* Work to be completed:
All lines from the opening of the data to the line containing "-- stated objective: alternative" must be returned unchanged, and only those lines.

++++ Information provided

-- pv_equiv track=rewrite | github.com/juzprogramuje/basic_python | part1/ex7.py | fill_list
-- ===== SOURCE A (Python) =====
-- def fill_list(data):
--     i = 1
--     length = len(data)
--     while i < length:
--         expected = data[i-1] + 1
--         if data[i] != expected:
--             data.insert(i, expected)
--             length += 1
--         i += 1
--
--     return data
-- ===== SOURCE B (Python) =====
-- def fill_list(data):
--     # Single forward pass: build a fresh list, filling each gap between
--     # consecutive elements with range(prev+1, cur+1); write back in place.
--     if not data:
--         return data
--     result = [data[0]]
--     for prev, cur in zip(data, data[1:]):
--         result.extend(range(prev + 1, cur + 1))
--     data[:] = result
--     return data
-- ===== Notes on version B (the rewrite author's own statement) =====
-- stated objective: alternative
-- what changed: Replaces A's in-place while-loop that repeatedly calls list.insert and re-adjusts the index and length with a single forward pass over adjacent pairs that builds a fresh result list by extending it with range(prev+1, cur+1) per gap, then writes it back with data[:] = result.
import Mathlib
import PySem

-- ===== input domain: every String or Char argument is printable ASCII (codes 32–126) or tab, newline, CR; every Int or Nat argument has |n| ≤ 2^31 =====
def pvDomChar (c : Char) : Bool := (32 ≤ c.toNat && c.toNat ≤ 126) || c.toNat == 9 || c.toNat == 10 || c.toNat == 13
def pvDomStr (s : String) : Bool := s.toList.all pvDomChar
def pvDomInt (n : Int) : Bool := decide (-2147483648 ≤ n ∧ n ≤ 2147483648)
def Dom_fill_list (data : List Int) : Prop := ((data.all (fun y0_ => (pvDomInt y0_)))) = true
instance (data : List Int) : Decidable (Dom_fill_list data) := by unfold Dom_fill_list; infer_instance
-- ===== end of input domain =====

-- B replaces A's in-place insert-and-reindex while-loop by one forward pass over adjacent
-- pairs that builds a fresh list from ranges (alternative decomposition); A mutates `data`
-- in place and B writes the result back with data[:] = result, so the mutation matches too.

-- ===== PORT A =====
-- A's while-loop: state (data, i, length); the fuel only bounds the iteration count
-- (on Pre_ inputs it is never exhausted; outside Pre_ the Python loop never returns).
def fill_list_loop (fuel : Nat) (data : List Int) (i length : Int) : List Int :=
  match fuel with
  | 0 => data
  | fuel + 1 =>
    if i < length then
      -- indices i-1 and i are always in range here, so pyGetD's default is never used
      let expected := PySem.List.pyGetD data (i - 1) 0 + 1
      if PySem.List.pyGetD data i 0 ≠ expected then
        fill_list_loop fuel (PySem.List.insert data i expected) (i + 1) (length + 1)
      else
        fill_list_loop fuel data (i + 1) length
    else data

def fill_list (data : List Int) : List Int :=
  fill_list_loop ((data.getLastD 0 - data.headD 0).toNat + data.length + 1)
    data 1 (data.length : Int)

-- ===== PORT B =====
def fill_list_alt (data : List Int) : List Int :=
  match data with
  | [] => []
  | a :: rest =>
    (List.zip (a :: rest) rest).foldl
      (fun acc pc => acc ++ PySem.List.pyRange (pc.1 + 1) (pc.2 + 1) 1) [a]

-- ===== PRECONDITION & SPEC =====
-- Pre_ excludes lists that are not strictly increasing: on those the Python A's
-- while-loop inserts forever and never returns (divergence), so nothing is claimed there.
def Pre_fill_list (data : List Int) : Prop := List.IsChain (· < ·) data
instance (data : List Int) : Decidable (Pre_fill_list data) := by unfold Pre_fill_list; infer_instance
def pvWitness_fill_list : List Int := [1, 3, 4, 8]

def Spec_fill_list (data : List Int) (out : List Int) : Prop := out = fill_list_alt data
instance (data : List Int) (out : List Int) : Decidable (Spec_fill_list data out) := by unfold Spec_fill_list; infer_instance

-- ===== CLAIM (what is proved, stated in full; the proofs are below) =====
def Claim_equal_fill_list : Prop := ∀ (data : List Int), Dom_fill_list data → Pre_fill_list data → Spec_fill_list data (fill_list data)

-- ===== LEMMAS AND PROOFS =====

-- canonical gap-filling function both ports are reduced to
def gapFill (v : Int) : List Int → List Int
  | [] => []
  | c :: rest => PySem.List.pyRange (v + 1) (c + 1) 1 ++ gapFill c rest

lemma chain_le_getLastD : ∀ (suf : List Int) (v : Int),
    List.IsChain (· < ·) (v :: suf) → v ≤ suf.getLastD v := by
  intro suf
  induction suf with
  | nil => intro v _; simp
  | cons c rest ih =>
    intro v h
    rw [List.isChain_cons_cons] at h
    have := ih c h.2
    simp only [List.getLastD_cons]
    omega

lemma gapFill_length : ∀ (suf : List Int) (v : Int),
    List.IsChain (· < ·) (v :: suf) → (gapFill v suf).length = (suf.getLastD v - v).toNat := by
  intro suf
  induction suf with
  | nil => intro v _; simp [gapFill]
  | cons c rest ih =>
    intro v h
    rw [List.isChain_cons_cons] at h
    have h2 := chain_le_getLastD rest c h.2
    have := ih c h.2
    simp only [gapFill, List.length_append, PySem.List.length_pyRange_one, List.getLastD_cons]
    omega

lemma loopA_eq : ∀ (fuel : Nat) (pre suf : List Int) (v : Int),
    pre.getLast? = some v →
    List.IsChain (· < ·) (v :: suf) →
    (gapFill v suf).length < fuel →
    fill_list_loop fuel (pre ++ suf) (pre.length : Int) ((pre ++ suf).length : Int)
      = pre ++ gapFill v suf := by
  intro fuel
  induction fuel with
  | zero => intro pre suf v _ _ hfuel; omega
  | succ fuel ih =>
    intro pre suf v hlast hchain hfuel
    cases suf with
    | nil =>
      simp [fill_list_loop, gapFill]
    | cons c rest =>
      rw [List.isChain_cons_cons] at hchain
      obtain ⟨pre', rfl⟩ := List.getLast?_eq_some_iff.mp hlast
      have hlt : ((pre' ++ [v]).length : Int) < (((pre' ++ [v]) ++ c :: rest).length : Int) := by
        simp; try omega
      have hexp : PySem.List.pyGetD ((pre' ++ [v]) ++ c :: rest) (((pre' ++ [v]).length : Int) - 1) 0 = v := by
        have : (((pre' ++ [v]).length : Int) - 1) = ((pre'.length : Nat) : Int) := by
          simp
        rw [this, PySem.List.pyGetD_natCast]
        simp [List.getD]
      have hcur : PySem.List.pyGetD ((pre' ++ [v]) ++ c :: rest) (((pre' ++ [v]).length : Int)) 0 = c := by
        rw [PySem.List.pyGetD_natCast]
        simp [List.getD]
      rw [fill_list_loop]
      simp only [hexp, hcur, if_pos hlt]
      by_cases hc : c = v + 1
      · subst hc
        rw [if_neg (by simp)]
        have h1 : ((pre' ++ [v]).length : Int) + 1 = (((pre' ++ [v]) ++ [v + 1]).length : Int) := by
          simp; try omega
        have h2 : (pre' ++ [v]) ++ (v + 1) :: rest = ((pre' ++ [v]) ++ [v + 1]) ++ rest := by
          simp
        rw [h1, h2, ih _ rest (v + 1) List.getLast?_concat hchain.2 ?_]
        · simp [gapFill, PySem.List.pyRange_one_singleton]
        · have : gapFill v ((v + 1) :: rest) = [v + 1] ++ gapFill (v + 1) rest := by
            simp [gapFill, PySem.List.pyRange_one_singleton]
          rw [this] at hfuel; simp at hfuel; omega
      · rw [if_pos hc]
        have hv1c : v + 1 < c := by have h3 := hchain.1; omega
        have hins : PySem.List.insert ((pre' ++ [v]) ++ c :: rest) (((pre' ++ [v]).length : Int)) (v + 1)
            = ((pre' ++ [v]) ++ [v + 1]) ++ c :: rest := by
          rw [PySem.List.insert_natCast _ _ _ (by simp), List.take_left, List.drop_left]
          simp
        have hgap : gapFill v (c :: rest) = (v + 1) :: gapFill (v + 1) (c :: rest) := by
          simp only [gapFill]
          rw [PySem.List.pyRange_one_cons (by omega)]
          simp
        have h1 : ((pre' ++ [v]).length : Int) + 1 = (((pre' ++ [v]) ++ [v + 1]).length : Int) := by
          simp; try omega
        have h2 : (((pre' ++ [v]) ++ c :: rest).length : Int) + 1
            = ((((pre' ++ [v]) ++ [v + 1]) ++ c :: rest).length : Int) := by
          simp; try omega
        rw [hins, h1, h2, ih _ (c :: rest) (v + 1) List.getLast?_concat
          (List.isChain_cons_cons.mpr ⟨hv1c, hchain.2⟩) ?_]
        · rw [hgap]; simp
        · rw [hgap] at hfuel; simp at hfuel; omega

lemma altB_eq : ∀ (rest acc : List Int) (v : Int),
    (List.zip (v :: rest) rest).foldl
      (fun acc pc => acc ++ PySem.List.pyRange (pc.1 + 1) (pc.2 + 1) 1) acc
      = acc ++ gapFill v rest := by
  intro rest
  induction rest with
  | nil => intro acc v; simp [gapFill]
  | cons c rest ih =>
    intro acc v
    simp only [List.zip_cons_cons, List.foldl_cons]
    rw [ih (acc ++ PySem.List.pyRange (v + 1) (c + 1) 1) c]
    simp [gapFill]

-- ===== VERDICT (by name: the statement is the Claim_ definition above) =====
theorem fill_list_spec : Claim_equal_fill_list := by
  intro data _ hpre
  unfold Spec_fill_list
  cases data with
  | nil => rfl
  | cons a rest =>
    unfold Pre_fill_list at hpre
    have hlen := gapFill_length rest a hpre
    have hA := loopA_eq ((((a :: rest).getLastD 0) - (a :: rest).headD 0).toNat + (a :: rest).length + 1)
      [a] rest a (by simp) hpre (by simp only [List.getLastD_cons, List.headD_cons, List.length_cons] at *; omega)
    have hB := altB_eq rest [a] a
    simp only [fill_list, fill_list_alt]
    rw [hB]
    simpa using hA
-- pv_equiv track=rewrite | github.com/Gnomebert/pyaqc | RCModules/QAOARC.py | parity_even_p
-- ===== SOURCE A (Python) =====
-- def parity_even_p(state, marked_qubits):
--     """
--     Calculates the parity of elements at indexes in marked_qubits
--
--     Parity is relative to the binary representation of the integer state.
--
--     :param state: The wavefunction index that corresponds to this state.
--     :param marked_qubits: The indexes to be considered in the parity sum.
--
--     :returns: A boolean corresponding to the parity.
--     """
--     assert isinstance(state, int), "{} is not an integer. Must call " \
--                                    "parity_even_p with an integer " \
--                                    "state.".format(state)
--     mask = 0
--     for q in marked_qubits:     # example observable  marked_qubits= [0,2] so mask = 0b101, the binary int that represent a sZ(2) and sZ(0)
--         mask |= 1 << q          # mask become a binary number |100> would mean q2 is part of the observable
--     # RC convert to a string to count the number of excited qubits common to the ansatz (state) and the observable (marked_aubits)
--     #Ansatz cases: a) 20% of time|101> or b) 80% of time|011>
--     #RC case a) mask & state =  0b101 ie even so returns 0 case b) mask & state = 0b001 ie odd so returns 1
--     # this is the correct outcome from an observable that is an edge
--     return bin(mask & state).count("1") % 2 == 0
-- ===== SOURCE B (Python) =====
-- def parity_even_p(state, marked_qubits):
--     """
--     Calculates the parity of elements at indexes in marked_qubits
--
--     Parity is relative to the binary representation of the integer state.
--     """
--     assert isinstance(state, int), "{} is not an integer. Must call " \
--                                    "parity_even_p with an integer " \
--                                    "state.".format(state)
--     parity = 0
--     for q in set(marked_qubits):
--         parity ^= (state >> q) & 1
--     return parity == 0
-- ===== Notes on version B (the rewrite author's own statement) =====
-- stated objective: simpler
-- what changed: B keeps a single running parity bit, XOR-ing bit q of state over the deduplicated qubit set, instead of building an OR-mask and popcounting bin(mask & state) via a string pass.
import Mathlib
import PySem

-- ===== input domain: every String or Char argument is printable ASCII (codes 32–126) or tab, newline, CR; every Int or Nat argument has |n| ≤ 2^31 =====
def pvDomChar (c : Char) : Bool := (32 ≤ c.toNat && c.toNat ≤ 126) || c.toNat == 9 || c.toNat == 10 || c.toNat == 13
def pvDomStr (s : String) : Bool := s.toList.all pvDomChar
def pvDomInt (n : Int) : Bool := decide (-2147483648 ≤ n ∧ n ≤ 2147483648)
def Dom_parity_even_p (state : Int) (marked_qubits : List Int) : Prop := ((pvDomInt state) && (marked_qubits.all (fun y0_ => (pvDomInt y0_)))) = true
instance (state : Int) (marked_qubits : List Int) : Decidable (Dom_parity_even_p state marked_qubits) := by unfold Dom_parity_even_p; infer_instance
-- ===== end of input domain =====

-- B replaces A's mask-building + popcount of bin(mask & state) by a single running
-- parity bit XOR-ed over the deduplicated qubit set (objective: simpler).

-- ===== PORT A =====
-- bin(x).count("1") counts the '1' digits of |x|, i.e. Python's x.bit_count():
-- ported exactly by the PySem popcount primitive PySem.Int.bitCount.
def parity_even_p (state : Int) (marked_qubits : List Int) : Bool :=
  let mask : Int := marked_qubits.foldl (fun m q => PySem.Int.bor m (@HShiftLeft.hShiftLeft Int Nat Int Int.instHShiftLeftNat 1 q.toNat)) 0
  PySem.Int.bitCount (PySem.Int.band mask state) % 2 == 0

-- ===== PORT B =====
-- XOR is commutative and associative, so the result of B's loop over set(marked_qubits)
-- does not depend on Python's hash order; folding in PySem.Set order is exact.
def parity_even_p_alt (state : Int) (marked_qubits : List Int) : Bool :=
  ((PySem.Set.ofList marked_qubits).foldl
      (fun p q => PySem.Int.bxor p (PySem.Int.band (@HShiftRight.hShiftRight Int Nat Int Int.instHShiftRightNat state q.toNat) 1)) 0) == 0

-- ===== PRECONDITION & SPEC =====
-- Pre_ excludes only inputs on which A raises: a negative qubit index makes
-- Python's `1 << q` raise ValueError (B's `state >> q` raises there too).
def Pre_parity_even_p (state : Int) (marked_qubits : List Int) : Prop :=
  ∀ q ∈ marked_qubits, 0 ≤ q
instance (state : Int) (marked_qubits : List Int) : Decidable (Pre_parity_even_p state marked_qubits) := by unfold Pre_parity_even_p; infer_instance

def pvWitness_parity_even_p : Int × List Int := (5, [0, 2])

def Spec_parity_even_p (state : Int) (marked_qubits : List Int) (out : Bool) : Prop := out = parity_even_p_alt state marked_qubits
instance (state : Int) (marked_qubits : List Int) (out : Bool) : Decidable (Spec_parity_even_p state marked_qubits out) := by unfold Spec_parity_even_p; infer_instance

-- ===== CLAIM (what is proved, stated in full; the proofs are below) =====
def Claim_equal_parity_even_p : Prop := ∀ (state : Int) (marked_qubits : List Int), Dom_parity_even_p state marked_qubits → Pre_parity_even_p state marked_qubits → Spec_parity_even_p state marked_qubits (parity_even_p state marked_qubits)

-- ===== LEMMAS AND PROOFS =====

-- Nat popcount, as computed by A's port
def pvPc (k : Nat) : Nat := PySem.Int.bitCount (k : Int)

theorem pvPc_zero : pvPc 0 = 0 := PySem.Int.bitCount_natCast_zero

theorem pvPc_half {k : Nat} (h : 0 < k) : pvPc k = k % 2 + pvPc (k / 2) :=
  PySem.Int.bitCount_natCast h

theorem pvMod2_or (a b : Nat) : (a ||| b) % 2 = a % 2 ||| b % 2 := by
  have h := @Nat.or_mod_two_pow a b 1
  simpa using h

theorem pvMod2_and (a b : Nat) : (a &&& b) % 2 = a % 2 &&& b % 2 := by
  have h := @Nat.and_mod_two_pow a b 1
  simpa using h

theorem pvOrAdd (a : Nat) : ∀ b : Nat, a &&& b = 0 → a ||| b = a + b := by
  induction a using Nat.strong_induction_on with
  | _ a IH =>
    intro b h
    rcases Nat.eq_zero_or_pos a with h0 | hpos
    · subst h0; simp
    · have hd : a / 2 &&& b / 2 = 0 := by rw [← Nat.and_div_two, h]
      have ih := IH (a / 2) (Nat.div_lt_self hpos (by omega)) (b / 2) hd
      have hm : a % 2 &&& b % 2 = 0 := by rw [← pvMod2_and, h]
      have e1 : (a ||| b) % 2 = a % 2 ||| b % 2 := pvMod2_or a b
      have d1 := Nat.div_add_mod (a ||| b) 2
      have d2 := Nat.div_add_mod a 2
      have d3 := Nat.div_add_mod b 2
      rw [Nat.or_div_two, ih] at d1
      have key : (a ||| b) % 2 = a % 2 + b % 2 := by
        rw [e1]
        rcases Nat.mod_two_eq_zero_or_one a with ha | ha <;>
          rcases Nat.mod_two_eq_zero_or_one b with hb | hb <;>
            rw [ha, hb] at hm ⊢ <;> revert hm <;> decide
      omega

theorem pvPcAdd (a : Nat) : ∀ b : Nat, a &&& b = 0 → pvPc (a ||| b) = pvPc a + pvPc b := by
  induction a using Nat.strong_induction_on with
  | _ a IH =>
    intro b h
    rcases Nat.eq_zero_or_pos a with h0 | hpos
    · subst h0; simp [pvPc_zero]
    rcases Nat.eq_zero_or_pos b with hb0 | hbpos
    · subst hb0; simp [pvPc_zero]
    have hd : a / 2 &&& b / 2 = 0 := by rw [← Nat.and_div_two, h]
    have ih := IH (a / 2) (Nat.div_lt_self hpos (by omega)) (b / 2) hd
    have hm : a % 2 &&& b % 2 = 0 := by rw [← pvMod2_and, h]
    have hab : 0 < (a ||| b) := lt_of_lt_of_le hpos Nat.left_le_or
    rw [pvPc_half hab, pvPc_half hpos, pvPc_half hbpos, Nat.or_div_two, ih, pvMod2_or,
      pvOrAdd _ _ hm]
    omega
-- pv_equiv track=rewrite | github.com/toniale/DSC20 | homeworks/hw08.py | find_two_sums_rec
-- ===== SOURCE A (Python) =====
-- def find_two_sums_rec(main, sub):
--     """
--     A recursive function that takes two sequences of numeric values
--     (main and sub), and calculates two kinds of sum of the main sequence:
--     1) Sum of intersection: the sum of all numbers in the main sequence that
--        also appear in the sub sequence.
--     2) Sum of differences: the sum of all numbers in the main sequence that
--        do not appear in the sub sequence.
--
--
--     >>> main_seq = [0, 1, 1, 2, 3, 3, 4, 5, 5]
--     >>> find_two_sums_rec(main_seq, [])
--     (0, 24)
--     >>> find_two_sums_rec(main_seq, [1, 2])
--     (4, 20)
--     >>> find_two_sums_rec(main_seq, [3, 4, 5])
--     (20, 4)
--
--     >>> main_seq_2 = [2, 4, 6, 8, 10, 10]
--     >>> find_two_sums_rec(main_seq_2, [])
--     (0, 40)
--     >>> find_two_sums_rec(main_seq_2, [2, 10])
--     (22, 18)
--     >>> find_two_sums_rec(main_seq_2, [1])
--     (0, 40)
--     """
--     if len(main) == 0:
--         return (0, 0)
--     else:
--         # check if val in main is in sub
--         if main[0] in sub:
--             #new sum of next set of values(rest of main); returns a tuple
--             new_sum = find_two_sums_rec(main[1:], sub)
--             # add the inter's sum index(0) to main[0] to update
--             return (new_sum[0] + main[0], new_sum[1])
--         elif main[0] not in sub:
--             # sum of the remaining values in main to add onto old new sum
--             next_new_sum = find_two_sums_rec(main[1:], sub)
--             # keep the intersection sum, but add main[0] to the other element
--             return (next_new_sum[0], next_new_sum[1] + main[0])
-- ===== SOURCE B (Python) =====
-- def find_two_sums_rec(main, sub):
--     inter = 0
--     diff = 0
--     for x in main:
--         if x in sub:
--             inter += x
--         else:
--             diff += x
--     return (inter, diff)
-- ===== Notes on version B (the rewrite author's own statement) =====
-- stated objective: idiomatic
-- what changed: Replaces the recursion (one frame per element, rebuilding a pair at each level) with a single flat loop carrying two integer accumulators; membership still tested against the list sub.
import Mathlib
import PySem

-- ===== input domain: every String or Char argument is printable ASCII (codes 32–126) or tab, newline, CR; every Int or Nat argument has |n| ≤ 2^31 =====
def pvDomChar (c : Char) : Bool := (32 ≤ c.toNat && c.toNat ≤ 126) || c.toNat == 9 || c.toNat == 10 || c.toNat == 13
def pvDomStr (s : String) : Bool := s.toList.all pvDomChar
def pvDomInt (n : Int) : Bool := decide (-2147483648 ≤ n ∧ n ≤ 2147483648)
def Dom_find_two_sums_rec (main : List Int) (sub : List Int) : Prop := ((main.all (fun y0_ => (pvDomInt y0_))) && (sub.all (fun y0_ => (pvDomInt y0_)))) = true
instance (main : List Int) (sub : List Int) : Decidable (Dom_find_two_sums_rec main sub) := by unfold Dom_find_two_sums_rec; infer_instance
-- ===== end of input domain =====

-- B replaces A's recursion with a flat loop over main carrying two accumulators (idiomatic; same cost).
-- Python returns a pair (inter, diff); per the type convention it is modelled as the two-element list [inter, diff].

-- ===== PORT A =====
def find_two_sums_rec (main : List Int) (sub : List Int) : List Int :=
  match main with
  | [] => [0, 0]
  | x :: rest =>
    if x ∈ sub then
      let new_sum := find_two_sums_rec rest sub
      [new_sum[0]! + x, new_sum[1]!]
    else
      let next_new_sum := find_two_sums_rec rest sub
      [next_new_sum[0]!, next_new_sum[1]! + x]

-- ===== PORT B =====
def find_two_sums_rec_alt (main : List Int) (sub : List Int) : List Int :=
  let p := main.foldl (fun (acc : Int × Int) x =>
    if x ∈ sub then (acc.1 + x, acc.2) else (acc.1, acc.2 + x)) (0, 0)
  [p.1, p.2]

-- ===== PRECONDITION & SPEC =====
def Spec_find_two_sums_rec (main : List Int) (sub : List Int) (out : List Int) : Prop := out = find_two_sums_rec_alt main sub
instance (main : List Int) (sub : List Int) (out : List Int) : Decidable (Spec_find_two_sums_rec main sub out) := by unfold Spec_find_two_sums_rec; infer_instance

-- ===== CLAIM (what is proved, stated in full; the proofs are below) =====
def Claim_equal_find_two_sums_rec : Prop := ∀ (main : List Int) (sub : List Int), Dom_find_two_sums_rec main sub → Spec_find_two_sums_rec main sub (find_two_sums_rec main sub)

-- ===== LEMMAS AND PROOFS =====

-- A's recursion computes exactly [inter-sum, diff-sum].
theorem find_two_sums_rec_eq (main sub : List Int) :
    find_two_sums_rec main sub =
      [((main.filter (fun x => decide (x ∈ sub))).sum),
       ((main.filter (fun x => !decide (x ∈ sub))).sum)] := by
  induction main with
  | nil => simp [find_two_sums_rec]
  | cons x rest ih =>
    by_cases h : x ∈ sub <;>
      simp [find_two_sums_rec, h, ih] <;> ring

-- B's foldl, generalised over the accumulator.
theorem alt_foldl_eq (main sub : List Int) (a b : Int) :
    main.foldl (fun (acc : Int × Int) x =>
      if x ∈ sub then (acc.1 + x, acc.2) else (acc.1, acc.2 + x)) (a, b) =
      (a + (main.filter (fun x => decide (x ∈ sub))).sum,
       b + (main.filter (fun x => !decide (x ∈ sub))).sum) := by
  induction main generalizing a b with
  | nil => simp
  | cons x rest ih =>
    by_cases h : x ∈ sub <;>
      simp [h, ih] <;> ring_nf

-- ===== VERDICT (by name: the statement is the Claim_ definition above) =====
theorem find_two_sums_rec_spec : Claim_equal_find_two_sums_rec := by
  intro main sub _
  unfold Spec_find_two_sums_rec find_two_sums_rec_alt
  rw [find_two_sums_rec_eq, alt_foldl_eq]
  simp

++++++++

* Final answer:
-- pv_equiv track=rewrite | github.com/juzprogramuje/basic_python | part1/ex7.py | fill_list
-- ===== SOURCE A (Python) =====
-- def fill_list(data):
--     i = 1
--     length = len(data)
--     while i < length:
--         expected = data[i-1] + 1
--         if data[i] != expected:
--             data.insert(i, expected)
--             length += 1
--         i += 1
--
--     return data
-- ===== SOURCE B (Python) =====
-- def fill_list(data):
--     # Single forward pass: build a fresh list, filling each gap between
--     # consecutive elements with range(prev+1, cur+1); write back in place.
--     if not data:
--         return data
--     result = [data[0]]
--     for prev, cur in zip(data, data[1:]):
--         result.extend(range(prev + 1, cur + 1))
--     data[:] = result
--     return data
-- ===== Notes on version B (the rewrite author's own statement) =====
-- stated objective: alternative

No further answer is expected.